Work item:
Comb through the entries for "with" and pull out each line that holds it.

Material for this exercise:
theorem trackVal_ne (pre : List (List (Option Int))) (row : List (Option Int)) {x : Option Int}
    (hx : x ≠ rowKey row) : trackVal (pre ++ [row]) x = trackVal pre x := by
  unfold trackVal
  rw [List.zipIdx_append, List.filter_append]
  have h2 : List.filter (fun p => rowKey p.1 == x) ([row].zipIdx (0 + pre.length)) = [] := by
    simp [List.zipIdx, Ne.symm hx]
  rw [h2, List.append_nil]

theorem canon_get?_not_mem {α : Type} {f : Option Int → α} {ys : List (Option Int)} {x : Option Int}
    (h : x ∉ ys) :
    (PySem.Dict.mk (ys.map (fun y => (y, f y)))).get? x = none := by
  show Option.map (fun p => p.2)
    ((ys.map (fun y => (y, f y))).find? (fun p => p.1 == x)) = none
  rw [find?_map_pair, find?_beq_none h]
  rfl

theorem grp_append_ne (pre : List (List (Option Int))) (row : List (Option Int)) {x : Option Int}
    (hx : x ≠ rowKey row) : grp (pre ++ [row]) x = grp pre x := by
  unfold grp; rw [List.filter_append]; simp [Ne.symm hx]

theorem grp_append_self (pre : List (List (Option Int))) (row : List (Option Int)) :
    grp (pre ++ [row]) (rowKey row) = grp pre (rowKey row) ++ [row] := by
  unfold grp; rw [List.filter_append]; simp

theorem grp_cons_ne {t : List (List (Option Int))} {r : List (Option Int)} {x : Option Int}
    (hx : x ≠ rowKey r) : grp (r :: t) x = grp t x := by
  unfold grp; rw [List.filter_cons]; simp [Ne.symm hx]

theorem trackVal_key (pre : List (List (Option Int))) (row : List (Option Int)) :
    trackVal (pre ++ [row]) (rowKey row)
      = match PySem.List.min? ((pre.zipIdx).filter (fun p => rowKey p.1 == rowKey row))
              (fun p => missingA p.1) with
        | none => (missingA row, (pre.length : Int))
        | some p => if missingA row < missingA p.1 then (missingA row, (pre.length : Int))
                    else (missingA p.1, (p.2 : Int)) := by
  unfold trackVal
  rw [List.zipIdx_append, List.filter_append]
  have h2 : List.filter (fun p => rowKey p.1 == rowKey row) ([row].zipIdx (0 + pre.length))
      = [(row, pre.length)] := by
    simp [List.zipIdx]
  rw [h2, min?_append_singleton]
  cases hmin : PySem.List.min? ((pre.zipIdx).filter (fun p => rowKey p.1 == rowKey row))
      (fun p => missingA p.1) with
  | none => rfl
  | some p =>
    by_cases hlt : missingA row < missingA p.1
    · simp [hlt]
    · simp [hlt]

Solution for this problem:
              (fun p => missingA p.1) with
      (fun p => missingA p.1) with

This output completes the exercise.